67 g (90% yield) are obtained. A sample of the free base is converted to the hydrochloride salt with ethanolic hydrogen chloride in ethanol to give analytically pure 3- (1-piperazinyl) -2,1-benzisothiazole dihydrochloride. Melting point 274-2
76 ° C (decomposition).

(B) The title product dihydrochloride dihydrate 3- (1-piperazinyl) in 100 ml acetonitrile.
-2,1-benzisothiazole (4.0 g, 0.01
8 mol), 8- (4-bromobutyl) -8-azaspiro [4.5] decane-7,9-dione (5.5 g, 0.0
18 mol), anhydrous potassium carbonate (4.98 g, 0.03)
6 mol) and potassium iodide (0.83 g, 0.00
The mixture (5 mol) is stirred at reflux temperature for 20 hours.
The reaction mixture is filtered, concentrated in vacuo and the residue triturated with ether to give 7.38 g (93% yield) of the title compound free base. The free base was converted to the hydrochloride with ethanolic hydrogen chloride in ethanol and crystallized from ethanol to give analytically pure 8- [4- [4- (2,1-benzisothiazol-3-yl) -1-piperazinyl. ] Butyl] -8-azaspiro [4.5] decane-7,9-dione dihydrochloride hemihydrate (5.34 g, yield 57%) is obtained.
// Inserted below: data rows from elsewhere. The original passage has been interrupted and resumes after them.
-- B builds the grid column-by-column and transposes with zip(*cols) instead of
-- allocating a "_"-filled placeholder grid and patching it with three loops;
-- same result, objective: alternative.

-- ===== PORT A =====
-- s[i] for a Nat index i that is always in range in A (i < len): exact there.
def pyCharAt (s : List Char) (i : Nat) : String := String.ofList [s.getD i ' ']

-- Literal transliteration of A: build a "_"-filled (len2+1)×(len1+1) grid, set the
-- corner, then three patch loops (each `graph[i][j] = v` becomes a List.set of the row,
-- in range on every iteration).
def graph_test (dna1 : String) (dna2 : String) : List (List String) :=
  let l1 := dna1.toList
  let l2 := dna2.toList
  let graph : List (List String) :=
    (List.range (l2.length + 1)).map (fun _ => (List.range (l1.length + 1)).map (fun _ => "_"))
  let graph := graph.set 0 ((graph.getD 0 []).set 0 "#")
  let graph := (List.range l2.length).foldl
      (fun g y => g.set (y+1) ((g.getD (y+1) []).set 0 (pyCharAt l2 y))) graph
  let graph := (List.range l1.length).foldl
      (fun g x => g.set 0 ((g.getD 0 []).set (x+1) (pyCharAt l1 x))) graph
  let graph := (List.range l2.length).foldl
      (fun g y => (List.range l1.length).foldl
        (fun g x => g.set (y+1) ((g.getD (y+1) []).set (x+1) " ")) g) graph
  graph
-- Case 1 of A: the maximal digit has a later digit after its first occurrence
theorem pairMax_case1 : ∀ (pre : List Int) (M s : Int) (st : List Int),
    (∀ x ∈ pre ++ M :: s :: st, 0 ≤ x ∧ x ≤ 9) → (∀ x ∈ pre ++ M :: s :: st, x ≤ M) →
    M ∉ pre → pairMax (pre ++ M :: s :: st) = 10 * M + fmax s st := by
  intro pre
  induction pre with
  | nil =>
      intro M s st hdig hub _
      cases st with
      | nil => show pm2 M s [] = 10 * M + fmax s []; simp [pm2, fmax]
      | cons c t =>
          show max (10 * M + fmax s (c :: t)) (pm2 s c t) = 10 * M + fmax s (c :: t)
          have hsub : ∀ x ∈ s :: c :: t, x ≤ fmax s (c :: t) := by
            intro x hx
            rcases List.mem_cons.mp hx with rfl | hx'
            · exact le_fmax_self _ _
            · exact le_fmax_of_mem hx' s
          have h1 : pm2 s c t ≤ 11 * fmax s (c :: t) :=
            pm2_le_of_ub t s c _ (hsub s List.mem_cons_self)
              (hsub c (List.mem_cons_of_mem _ List.mem_cons_self))
              (fun x hx => hsub x (List.mem_cons_of_mem _ (List.mem_cons_of_mem _ hx)))
          have h2 : fmax s (c :: t) ≤ M := fmax_le_of_ub
            (hub s (by simp)) (fun x hx => hub x (by simp [hx]))
          have h3 : 0 ≤ fmax s (c :: t) :=
            le_trans (hdig s (by simp)).1 (le_fmax_self _ _)
          have h4 : M ≤ 9 := (hdig M (by simp)).2
          omega
  | cons p pre' ih =>
      intro M s st hdig hub hnp
      have hmemtail : ∀ x ∈ pre' ++ M :: s :: st, x ∈ (p :: pre') ++ M :: s :: st := by
        intro x hx; simp at hx ⊢; tauto
      have hlen : 2 ≤ (pre' ++ M :: s :: st).length := by simp; omega
      have hM : fmaxL (pre' ++ M :: s :: st) = M := by
        cases hL : pre' ++ M :: s :: st with
        | nil => exact absurd hL (by simp)
        | cons x u =>
            show fmax x u = M
            refine fmax_eq_of_mem_ub ?_ ?_
            · rw [← hL]; simp
            · rw [← hL]; exact fun x hx => hub x (hmemtail x hx)
      have ihv : pairMax (pre' ++ M :: s :: st) = 10 * M + fmax s st :=
        ih M s st (fun x hx => hdig x (hmemtail x hx)) (fun x hx => hub x (hmemtail x hx))
          (fun h => hnp (List.mem_cons_of_mem _ h))
      rw [List.cons_append, pairMax_cons p _ hlen, hM, ihv]
      have hp9 : p ≤ 9 := (hdig p (by simp)).2
      have hpM : p ≤ M := hub p (by simp)
      have hpne : p ≠ M := fun h => hnp (by simp [h])
      have hs0 : 0 ≤ fmax s st := le_trans (hdig s (by simp)).1 (le_fmax_self _ _)
      have hM9 : M ≤ 9 := (hdig M (by simp)).2
      omega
Melting point 225-227 [deg.] C (decomposition).

[0133]

[Formula 19]

Example 17 8- [4- [4- (6-chloro-1,2-benzisoxazol-3-yl) -1-piperazinyl] butyl]-
8-azaspiro [4.5] decane-7,9-dione

[0135]

[Chemical 44]

(A) 3- (1-Piperazinyl) -6-chloro-1,2-benzisoxazole 3,6-dichloro-1,2-benzisoxazole and piperazine according to the procedure of Example 2. The mixture is allowed to react. 3- (1-piperazinyl) -6-chloro-1,2-
The benzisoxazole intermediate is isolated with a yield of 79% and is used without further purification.
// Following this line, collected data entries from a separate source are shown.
-- auxA never matches once cur has passed p
lemma auxA_gt (p : Int) : ∀ (ws : List (List Char)) (i cur acc : Int), p < cur →
    auxA p ws i cur acc = acc := by
  intro ws
  induction ws with
  | nil => intro i cur acc _; rfl
  | cons w ws ih =>
      intro i cur acc h
      simp only [auxA, if_neg (by omega : ¬ cur = p)]
      exact ih _ _ _ (by omega)

-- auxA only compares offsets, so it is shift-invariant
lemma auxA_shift : ∀ (ws : List (List Char)) (p i cur acc : Int),
    auxA p ws i cur acc = auxA (p - cur) ws i 0 acc := by
  intro ws
  induction ws with
  | nil => intro p i cur acc; rfl
  | cons w ws ih =>
      intro p i cur acc
      simp only [auxA]
      rw [ih p (i + 1) (cur + ↑w.length + 1) (if cur = p then i else acc),
          ih (p - cur) (i + 1) (0 + ↑w.length + 1) (if 0 = p - cur then i else acc)]
      have h1 : p - cur - (0 + ↑w.length + 1) = p - (cur + ↑w.length + 1) := by omega
      rw [h1]
      congr 1
      by_cases h : cur = p
      · rw [if_pos h, if_pos (by omega)]
      · rw [if_neg h, if_neg (by omega)]

lemma auxA_ge (p : Int) : ∀ (ws : List (List Char)) (i cur acc : Int), 0 ≤ i → -1 ≤ acc →
    -1 ≤ auxA p ws i cur acc := by
  intro ws
  induction ws with
  | nil => intro i cur acc _ h; exact h
  | cons w ws ih =>
      intro i cur acc hi ha
      simp only [auxA]
      refine ih _ _ _ (by omega) ?_
      split <;> omega

lemma auxA_abs : ∀ (ws : List (List Char)) (p i acc : Int), 0 ≤ i →
    auxA p ws i 0 acc = if loop1 ws p = -1 then acc else i + loop1 ws p := by
  intro ws
  induction ws with
  | nil => intro p i acc _; simp [auxA, loop1]
  | cons w ws ih =>
      intro p i acc hi
      have hrec : ∀ (j b : Int), 0 ≤ j → auxA p (w :: ws) j 0 b =
          if loop1 ws (p - (↑w.length + 1)) = -1 then (if (0:Int) = p then j else b)
          else (j + 1) + loop1 ws (p - (↑w.length + 1)) := by
        intro j b hj
        simp only [auxA]
        rw [auxA_shift, show (0 + (w.length:Int) + 1 : Int) = ↑w.length + 1 by omega]
        exact ih (p - (↑w.length + 1)) (j + 1) _ (by omega)
      have hge : -1 ≤ loop1 ws (p - (↑w.length + 1)) :=
        auxA_ge _ _ 0 0 (-1) (le_refl 0) (le_refl (-1))
      rw [hrec i acc hi]
      show _ = if auxA p (w :: ws) 0 0 (-1) = -1 then acc else i + auxA p (w :: ws) 0 0 (-1)
      rw [hrec 0 (-1) (le_refl 0)]
      split_ifs at * <;> omega

lemma loop1_neg (ws : List (List Char)) (p : Int) (h : p < 0) : loop1 ws p = -1 :=
  auxA_gt p ws 0 0 (-1) h

lemma loop1_cons_zero (w : List Char) (ws : List (List Char)) : loop1 (w :: ws) 0 = 0 := by
  simp only [loop1, auxA]
  exact auxA_gt 0 ws 1 (0 + ↑w.length + 1) 0 (by omega)

lemma loop1_cons (w : List Char) (ws : List (List Char)) (p : Int) (hp : p ≠ 0) :
    loop1 (w :: ws) p =
      if loop1 ws (p - (↑w.length + 1)) = -1 then -1 else 1 + loop1 ws (p - (↑w.length + 1)) := by
  show auxA p (w :: ws) 0 0 (-1) = _
  simp only [auxA, if_neg (by omega : ¬ (0:Int) = p)]
  rw [auxA_shift, show (0 + (w.length:Int) + 1 : Int) = ↑w.length + 1 by omega]
  simpa using auxA_abs ws (p - (↑w.length + 1)) 1 (-1) (by omega)

-- Chars.count with a single-character needle is List.count
lemma countGo_single (c : Char) : ∀ (fuel : Nat) (l : List Char) (acc : Nat), l.length ≤ fuel →
    PySem.Chars.count.go [c] fuel l acc = acc + l.count c := by
  intro fuel
  induction fuel with
  | zero =>
      intro l acc h
      rw [PySem.Chars.count.go]
      cases l with
      | nil => simp
      | cons a t => simp at h
  | succ n ih =>
      intro l acc h
      cases l with
      | nil =>
          rw [PySem.Chars.count.go]
          simp
          omega
      | cons a t =>
          rw [PySem.Chars.count.go]
          simp only [List.length_cons] at h
          by_cases hac : a = c
          · subst hac
            simp [List.isPrefixOf, ih t (acc + 1) (by omega)]
            omega
          · simp [List.isPrefixOf, hac, ih t acc (by omega), Ne.symm hac]

lemma count_single (s : List Char) (c : Char) :
    PySem.Chars.count s [c] = s.count c := by
  have h : ([c] : List Char).isEmpty = false := rfl
  rw [PySem.Chars.count, h]
  simpa using countGo_single c s.length s 0 (le_refl _)

-- words produced by split() are nonempty and whitespace-free
def goodW (ws : List (List Char)) : Prop :=
  ∀ w ∈ ws, w ≠ [] ∧ ∀ c ∈ w, PySem.Chars.isspace c = false

lemma split₀go_good : ∀ (s cur : List Char) (acc : List (List Char)),
    (∀ c ∈ cur, PySem.Chars.isspace c = false) →
    (∀ w ∈ acc, w ≠ [] ∧ ∀ c ∈ w, PySem.Chars.isspace c = false) →
    goodW (PySem.Chars.split₀.go s cur acc) := by
  intro s
  induction s with
  | nil =>
      intro cur acc hcur hacc
      rw [PySem.Chars.split₀.go]
      intro w hw
      by_cases hc : cur.isEmpty
      · rw [if_pos hc] at hw
        simp only [List.mem_reverse] at hw
        exact hacc w hw
      · rw [if_neg hc] at hw
        simp only [List.mem_reverse, List.mem_cons] at hw
        rcases hw with h | h
        · subst h
          constructor
          · simp only [ne_eq, List.reverse_eq_nil_iff]
            intro h; rw [h] at hc; exact hc rfl
          · intro c hc'; exact hcur c (List.mem_reverse.mp hc')
        · exact hacc w h
  | cons a rest ih =>
      intro cur acc hcur hacc
      rw [PySem.Chars.split₀.go]
      by_cases hs : PySem.Chars.isspace a
      · rw [if_pos hs]
        by_cases hc : cur.isEmpty
        · rw [if_pos hc]
          exact ih [] acc (by simp) hacc
        · rw [if_neg hc]
          refine ih [] _ (by simp) ?_
          intro w hw
          rcases List.mem_cons.mp hw with h | h
          · subst h
            refine ⟨by simp only [ne_eq, List.reverse_eq_nil_iff]; intro h; rw [h] at hc; exact hc rfl, ?_⟩
            intro c hc'; exact hcur c (List.mem_reverse.mp hc')
          · exact hacc w h
      · rw [if_neg hs]
        refine ih (a :: cur) acc ?_ hacc
        intro c hc'
        rcases List.mem_cons.mp hc' with h | h
        · subst h; simpa using hs
        · exact hcur c h

lemma split₀_good (s : List Char) : goodW (PySem.Chars.split₀ s) :=
  split₀go_good s [] [] (by simp) (by simp)

lemma split₀go_word : ∀ (w : List Char), (∀ c ∈ w, PySem.Chars.isspace c = false) →
    ∀ (rest cur : List Char) (acc : List (List Char)),
    PySem.Chars.split₀.go (w ++ rest) cur acc = PySem.Chars.split₀.go rest (w.reverse ++ cur) acc := by
  intro w
  induction w with
  | nil => intro _ rest cur acc; simp
  | cons a t ih =>
      intro hg rest cur acc
      have ha : PySem.Chars.isspace a = false := hg a (by simp)
      rw [List.cons_append, PySem.Chars.split₀.go, if_neg (by simp [ha])]
      rw [ih (fun c hc => hg c (by simp [hc])) rest (a :: cur) acc]
      simp

lemma split₀go_join : ∀ (ws : List (List Char)), goodW ws → ∀ (acc : List (List Char)),
    PySem.Chars.split₀.go (PySem.Chars.join [' '] ws) [] acc = acc.reverse ++ ws := by
  intro ws
  induction ws with
  | nil =>
      intro _ acc
      rw [PySem.Chars.join_nil, PySem.Chars.split₀.go]
      simp
  | cons w ws ih =>
      intro hg acc
      have hw := hg w (by simp)
      have hwr : w.reverse.isEmpty = false := by
        simp only [List.isEmpty_eq_false_iff, ne_eq, List.reverse_eq_nil_iff]
        exact hw.1
      cases ws with
      | nil =>
          rw [PySem.Chars.join_singleton]
          rw [show w = w ++ [] from (List.append_nil w).symm]
          rw [split₀go_word w hw.2 [] [] acc]
          rw [PySem.Chars.split₀.go]
          simp [hwr]
      | cons w2 ws2 =>
          rw [PySem.Chars.join_cons_cons]
          rw [show w ++ [' '] ++ PySem.Chars.join [' '] (w2 :: ws2)
                = w ++ (' ' :: PySem.Chars.join [' '] (w2 :: ws2)) by simp]
          rw [split₀go_word w hw.2 _ [] acc]
          rw [PySem.Chars.split₀.go, if_pos (by decide), List.append_nil, if_neg (by simp [hwr])]
          rw [ih (fun x hx => hg x (by simp [hx])) _]
          simp

lemma split₀_join (ws : List (List Char)) (hg : goodW ws) :
    PySem.Chars.split₀ (PySem.Chars.join [' '] ws) = ws := by
  rw [PySem.Chars.split₀, split₀go_join ws hg []]
  rfl

-- the find helper never returns a negative offset
lemma cFind_nonneg (s e : List Char) : 0 ≤ cFind s e := by
  unfold cFind
  have h1 := PySem.Chars.neg_one_le_find s (' ' :: e ++ [' '])
  split_ifs with hA hB hC
  · omega
  · -- end-of-sentence branch: the slice equality forces e.length + 1 ≤ s.length
    rw [show (-(e.length : Int) - 1) = -((e.length + 1 : Nat) : Int) by push_cast; ring] at hC
    rw [PySem.List.slice_from_neg_natCast s (e.length + 1) (by omega)] at hC
    have h2 := congrArg List.length hC
    simp only [List.length_drop, List.length_cons] at h2
    omega
  · omega
  · omega

-- B's closed form at an offset inside (or past) the first word: not a word start
lemma bIdx_first (w rest : List Char) (hwsp : (' ' : Char) ∉ w) (n : Nat) (p : Int)
    (hp1 : 1 ≤ p) (hple : p ≤ (w.length : Int)) :
    bIdx (w ++ rest) n p = -1 := by
  simp only [bIdx]
  rw [if_pos]
  refine ⟨by omega, ?_⟩
  rw [show p - 1 = (((p - 1).toNat : Nat) : Int) by omega, PySem.List.pyGet?_natCast]
  have hkw : (p - 1).toNat < w.length := by omega
  rw [List.getElem?_append_left hkw, List.getElem?_eq_getElem hkw]
  intro hc
  have hmem : w[(p - 1).toNat] ∈ w := List.getElem_mem hkw
  simp only [Option.some.injEq] at hc
  rw [hc] at hmem
  exact hwsp hmem

-- B's closed form past the end of the sentence: not a word start
lemma bIdx_past (s : List Char) (n : Nat) (p : Int) (hp1 : 1 ≤ p)
    (hgt : (s.length : Int) < p) : bIdx s n p = -1 := by
  simp only [bIdx]
  rw [if_pos]
  refine ⟨by omega, ?_⟩
  rw [show p - 1 = (((p - 1).toNat : Nat) : Int) by omega, PySem.List.pyGet?_natCast]
  rw [List.getElem?_eq_none (by omega)]
  simp

-- B's closed form steps over the first word of a normalized sentence
lemma bIdx_step (w s' : List Char) (hwsp : (' ' : Char) ∉ w) (n : Nat) (p : Int)
    (hp : (w.length : Int) + 1 ≤ p) :
    bIdx (w ++ ' ' :: s') (n + 1) p =
      (if bIdx s' n (p - ((w.length : Int) + 1)) = -1 then -1
       else 1 + bIdx s' n (p - ((w.length : Int) + 1))) := by
  set p' : Int := p - ((w.length : Int) + 1) with hp'
  have hp'0 : 0 ≤ p' := by omega
  -- the guards agree
  have hguard : (p ≠ 0 ∧ PySem.List.pyGet? (w ++ ' ' :: s') (p - 1) ≠ some ' ')
      ↔ (p' ≠ 0 ∧ PySem.List.pyGet? s' (p' - 1) ≠ some ' ') := by
    by_cases hpz : p' = 0
    · have hpl : p - 1 = ((w.length : Nat) : Int) := by omega
      rw [hpl, PySem.List.pyGet?_natCast, List.getElem?_append_right (le_refl _)]
      simp [hpz]
    · have h1p' : 1 ≤ p' := by omega
      set k' : Nat := (p' - 1).toNat with hk'def
      have hk' : p' - 1 = ((k' : Nat) : Int) := by omega
      have hk : p - 1 = ((w.length + 1 + k' : Nat) : Int) := by push_cast; omega
      rw [hk', hk, PySem.List.pyGet?_natCast, PySem.List.pyGet?_natCast,
        List.getElem?_append_right (by omega)]
      have hsub : w.length + 1 + k' - w.length = k' + 1 := by omega
      rw [hsub, List.getElem?_cons_succ]
      constructor
      · rintro ⟨_, h⟩; exact ⟨hpz, h⟩
      · rintro ⟨_, h⟩; exact ⟨by omega, h⟩
  -- the space counts shift by one
  have hcount : PySem.Chars.count (PySem.List.slice (w ++ ' ' :: s') none (some p)) [' ']
      = PySem.Chars.count (PySem.List.slice s' none (some p')) [' '] + 1 := by
    rw [PySem.List.slice_to _ (by omega : (0:Int) ≤ p), PySem.List.slice_to _ hp'0]
    have hpt : p.toNat = w.length + (1 + p'.toNat) := by omega
    rw [hpt, List.take_append]
    rw [List.take_of_length_le (by omega), show w.length + (1 + p'.toNat) - w.length = p'.toNat + 1 by omega]
    rw [List.take_succ_cons, count_single, count_single, List.count_append, List.count_cons_self]
    have hw0 : w.count ' ' = 0 := List.count_eq_zero.mpr hwsp
    omega
  simp only [bIdx]
  by_cases hg : p' ≠ 0 ∧ PySem.List.pyGet? s' (p' - 1) ≠ some ' '
  · rw [if_pos (hguard.mpr hg), if_pos hg]
    simp
  · rw [if_neg (fun h => hg (hguard.mp h)), if_neg hg, hcount]
    push_cast
    split_ifs <;> first | omega | exact (‹False›).elim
(B) Title product 8- (4-Bromobutyl) -8 according to the procedure of Example 3.
-Azaspiro [4.5] decane-7,9-dione (2.
03 g, 0.067 mol) was added to -3- (1-piperazinyl) -6-1,2-benzisothiazole (1.6 g,
0.067 mol) gives a crude base which is converted to the hydrochloride salt and crystallized from ethanol. The salt is taken up in water and made basic with ammonium hydroxide to give the free base, which is crystallized from isopropanol to give analytically pure 8- [4- (6-chloro-
0.3 g of 1,2-benzisoxazol-3-yl) -1-piperazinyl] butyl] -8-azaspiro [4.5] decane-7,9-dione (yield 10%) is obtained.
Melting point 127.5-128.5 [deg.] C.

[0138]

[Equation 20]

─────────────────────────────────────────────────── ─── Continuation of the front page (51) Int.Cl. ⁵ Identification code Office reference number FI technical display location A61K 31/44 AAC 31/495 7252-4C 31/505 7252-4C 31/53 7252-4C C07D 413 / 12 8829-4C 417/12 9051-4C (72) Inventor J. Joseph P. Yebitz, Newburgh, IN, USA 8366

Claims (3)

[Claims] 1. Formula (III): A piperazine heterocyclic compound having the formula: Y is oxygen or sulfur, and Z is hydrogen or halogen. 2. The compound according to claim 1, which is 3- (1-piperazinyl) -1,2-benzisothiazole. 3. The compound according to claim 1, which is 3- (1-piperazinyl) -1,2-benzisoxazole.